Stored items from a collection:
-- pv_equiv track=rewrite | github.com/Generative-Logic/GL | configuration_reader.py | _align_and_sort_args
-- ===== SOURCE A (Python) =====
-- from typing import Dict, Any, Iterator, Optional, List, Mapping, Tuple, Set, Union
--
-- def _align_and_sort_args(names: List[str], ordered_args: List[str]) -> Tuple[List[str], List[int]]:
--     """
--     Return (sorted_names, sorted_indices), ordered by the 0-based first occurrence
--     of each name in `ordered_args`. Missing names are dropped; duplicates are kept.
--     Sorting is stable for ties (same index).
--     """
--     first_index: Dict[str, int] = {}
--     for i, arg in enumerate(ordered_args):
--         if arg not in first_index:
--             first_index[arg] = i
--
--     triples = [(first_index[n], pos, n) for pos, n in enumerate(names) if n in first_index]
--     triples.sort(key=lambda t: (t[0], t[1]))  # sort by index, then original position for stability
--
--     sorted_indices = [idx for idx, _, _ in triples]
--     sorted_names = [n for _, _, n in triples]
--     return sorted_names, sorted_indices
-- ===== SOURCE B (Python) =====
-- from typing import Dict, List, Tuple
--
-- def _align_and_sort_args(names: List[str], ordered_args: List[str]) -> Tuple[List[str], List[int]]:
--     """Bucket version: group names by the first-occurrence index of each name in
--     ordered_args, then drain the buckets in increasing index order (no comparison sort)."""
--     first_index: Dict[str, int] = {}
--     for i, arg in enumerate(ordered_args):
--         if arg not in first_index:
--             first_index[arg] = i
--
--     buckets: Dict[int, List[str]] = {}
--     for n in names:
--         i = first_index.get(n)
--         if i is not None:
--             buckets.setdefault(i, []).append(n)
--
--     sorted_names: List[str] = []
--     sorted_indices: List[int] = []
--     for i in range(len(ordered_args)):
--         bucket = buckets.get(i, [])
--         sorted_names += bucket
--         sorted_indices += [i] * len(bucket)
--     return sorted_names, sorted_indices
-- ===== Notes on version B (the rewrite author's own statement) =====
-- stated objective: alternative
-- what changed: Replaces the comparison sort of (index,pos,name) triples by a bucket pass: names are grouped into per-first-index buckets in one scan and the buckets are drained in increasing index order over range(len(ordered_args)).
import Mathlib
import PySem

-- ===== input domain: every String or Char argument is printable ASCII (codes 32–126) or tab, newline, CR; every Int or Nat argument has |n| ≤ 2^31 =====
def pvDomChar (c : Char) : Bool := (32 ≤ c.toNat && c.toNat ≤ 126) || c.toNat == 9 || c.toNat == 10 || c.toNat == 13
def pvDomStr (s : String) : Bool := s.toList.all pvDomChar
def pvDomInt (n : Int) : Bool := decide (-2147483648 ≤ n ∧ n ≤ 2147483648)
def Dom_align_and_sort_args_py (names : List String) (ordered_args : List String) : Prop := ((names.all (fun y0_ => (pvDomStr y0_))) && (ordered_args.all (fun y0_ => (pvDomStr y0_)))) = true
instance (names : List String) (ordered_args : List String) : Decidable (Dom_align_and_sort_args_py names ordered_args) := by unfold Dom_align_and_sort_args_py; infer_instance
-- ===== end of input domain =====

-- B replaces A's comparison sort of (index, pos, name) triples by bucketing the names per
-- first-occurrence index and draining the buckets in increasing index order (alternative
-- decomposition, same return value).

-- ===== PORT A =====
-- first_index = {}; for i, arg in enumerate(ordered_args): if arg not in first_index: first_index[arg] = i
def pvFirstIndex (ordered_args : List String) : PySem.Dict String Int :=
  (PySem.List.enumerate ordered_args).foldl
    (fun d pr => if d.contains pr.2 then d else d.insert pr.2 pr.1) PySem.Dict.empty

[Task to carry out] Set the lines down exactly as they stand, beginning at the one that contains "-- ===== end of" and stopping after the last line of the entries above.

[Exercise response]
-- ===== end of input domain =====

-- B replaces A's comparison sort of (index, pos, name) triples by bucketing the names per
-- first-occurrence index and draining the buckets in increasing index order (alternative
-- decomposition, same return value).

-- ===== PORT A =====
-- first_index = {}; for i, arg in enumerate(ordered_args): if arg not in first_index: first_index[arg] = i
def pvFirstIndex (ordered_args : List String) : PySem.Dict String Int :=
  (PySem.List.enumerate ordered_args).foldl
    (fun d pr => if d.contains pr.2 then d else d.insert pr.2 pr.1) PySem.Dict.empty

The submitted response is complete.